▶ [RECORDS PROVIDED]
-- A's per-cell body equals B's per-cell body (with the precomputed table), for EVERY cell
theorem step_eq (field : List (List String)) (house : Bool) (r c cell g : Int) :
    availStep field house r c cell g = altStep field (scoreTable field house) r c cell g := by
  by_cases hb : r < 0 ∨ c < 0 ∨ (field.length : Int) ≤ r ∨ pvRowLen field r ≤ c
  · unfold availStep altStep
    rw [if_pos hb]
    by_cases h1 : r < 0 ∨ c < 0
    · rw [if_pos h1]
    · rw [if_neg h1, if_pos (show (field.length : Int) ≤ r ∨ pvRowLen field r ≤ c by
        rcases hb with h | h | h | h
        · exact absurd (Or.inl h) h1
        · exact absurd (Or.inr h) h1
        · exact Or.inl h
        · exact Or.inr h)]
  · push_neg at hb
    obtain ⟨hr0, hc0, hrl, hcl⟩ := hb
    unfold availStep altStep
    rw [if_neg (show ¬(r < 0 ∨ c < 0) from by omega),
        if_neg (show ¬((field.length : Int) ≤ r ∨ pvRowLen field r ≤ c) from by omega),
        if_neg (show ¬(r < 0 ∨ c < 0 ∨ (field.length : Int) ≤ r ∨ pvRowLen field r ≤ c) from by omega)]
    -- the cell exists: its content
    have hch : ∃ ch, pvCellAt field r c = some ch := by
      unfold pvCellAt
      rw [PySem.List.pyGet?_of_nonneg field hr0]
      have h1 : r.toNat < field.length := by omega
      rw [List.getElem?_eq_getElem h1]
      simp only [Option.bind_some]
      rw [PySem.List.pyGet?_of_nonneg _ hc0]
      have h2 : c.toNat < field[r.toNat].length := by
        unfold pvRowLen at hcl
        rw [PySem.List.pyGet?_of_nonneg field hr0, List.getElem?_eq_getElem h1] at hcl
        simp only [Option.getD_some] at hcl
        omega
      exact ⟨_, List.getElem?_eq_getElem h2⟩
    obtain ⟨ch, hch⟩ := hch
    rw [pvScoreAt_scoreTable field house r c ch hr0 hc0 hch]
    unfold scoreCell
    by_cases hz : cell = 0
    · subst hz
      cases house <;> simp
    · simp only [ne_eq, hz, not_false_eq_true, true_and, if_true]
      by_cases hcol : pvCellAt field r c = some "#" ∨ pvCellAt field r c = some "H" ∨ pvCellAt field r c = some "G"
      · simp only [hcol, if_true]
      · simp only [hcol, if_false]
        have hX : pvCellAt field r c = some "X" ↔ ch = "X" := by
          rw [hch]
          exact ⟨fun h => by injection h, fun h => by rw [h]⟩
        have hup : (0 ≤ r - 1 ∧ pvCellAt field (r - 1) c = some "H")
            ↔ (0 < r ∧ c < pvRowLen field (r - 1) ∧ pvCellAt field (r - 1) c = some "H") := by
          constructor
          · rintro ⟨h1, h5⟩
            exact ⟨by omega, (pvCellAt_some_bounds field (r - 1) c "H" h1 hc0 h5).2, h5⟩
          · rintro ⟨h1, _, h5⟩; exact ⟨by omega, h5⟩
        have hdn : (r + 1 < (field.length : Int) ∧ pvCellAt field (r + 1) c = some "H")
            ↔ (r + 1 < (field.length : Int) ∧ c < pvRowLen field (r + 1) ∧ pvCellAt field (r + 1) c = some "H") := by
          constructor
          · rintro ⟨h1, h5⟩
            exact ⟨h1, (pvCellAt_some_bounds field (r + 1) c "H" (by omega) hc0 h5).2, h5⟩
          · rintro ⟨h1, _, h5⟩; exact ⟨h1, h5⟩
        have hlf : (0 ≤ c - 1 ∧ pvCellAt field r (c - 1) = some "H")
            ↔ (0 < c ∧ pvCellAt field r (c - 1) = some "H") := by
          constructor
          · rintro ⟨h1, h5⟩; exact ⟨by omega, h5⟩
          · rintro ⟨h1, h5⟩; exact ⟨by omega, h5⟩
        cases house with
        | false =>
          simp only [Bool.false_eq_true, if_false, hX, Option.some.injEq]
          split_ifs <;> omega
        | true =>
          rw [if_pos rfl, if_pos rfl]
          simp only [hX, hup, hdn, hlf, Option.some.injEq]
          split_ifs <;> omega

▶ [YOUR ASSIGNMENT] The lines from the top of the data above down to the line containing "not_false_eq_true, true_and, if_true]" are to be copied exactly; no other line should appear.

▶ [PROBLEM SOLUTION]
-- A's per-cell body equals B's per-cell body (with the precomputed table), for EVERY cell
theorem step_eq (field : List (List String)) (house : Bool) (r c cell g : Int) :
    availStep field house r c cell g = altStep field (scoreTable field house) r c cell g := by
  by_cases hb : r < 0 ∨ c < 0 ∨ (field.length : Int) ≤ r ∨ pvRowLen field r ≤ c
  · unfold availStep altStep
    rw [if_pos hb]
    by_cases h1 : r < 0 ∨ c < 0
    · rw [if_pos h1]
    · rw [if_neg h1, if_pos (show (field.length : Int) ≤ r ∨ pvRowLen field r ≤ c by
        rcases hb with h | h | h | h
        · exact absurd (Or.inl h) h1
        · exact absurd (Or.inr h) h1
        · exact Or.inl h
        · exact Or.inr h)]
  · push_neg at hb
    obtain ⟨hr0, hc0, hrl, hcl⟩ := hb
    unfold availStep altStep
    rw [if_neg (show ¬(r < 0 ∨ c < 0) from by omega),
        if_neg (show ¬((field.length : Int) ≤ r ∨ pvRowLen field r ≤ c) from by omega),
        if_neg (show ¬(r < 0 ∨ c < 0 ∨ (field.length : Int) ≤ r ∨ pvRowLen field r ≤ c) from by omega)]
    -- the cell exists: its content
    have hch : ∃ ch, pvCellAt field r c = some ch := by
      unfold pvCellAt
      rw [PySem.List.pyGet?_of_nonneg field hr0]
      have h1 : r.toNat < field.length := by omega
      rw [List.getElem?_eq_getElem h1]
      simp only [Option.bind_some]
      rw [PySem.List.pyGet?_of_nonneg _ hc0]
      have h2 : c.toNat < field[r.toNat].length := by
        unfold pvRowLen at hcl
        rw [PySem.List.pyGet?_of_nonneg field hr0, List.getElem?_eq_getElem h1] at hcl
        simp only [Option.getD_some] at hcl
        omega
      exact ⟨_, List.getElem?_eq_getElem h2⟩
    obtain ⟨ch, hch⟩ := hch
    rw [pvScoreAt_scoreTable field house r c ch hr0 hc0 hch]
    unfold scoreCell
    by_cases hz : cell = 0
    · subst hz
      cases house <;> simp
    · simp only [ne_eq, hz, not_false_eq_true, true_and, if_true]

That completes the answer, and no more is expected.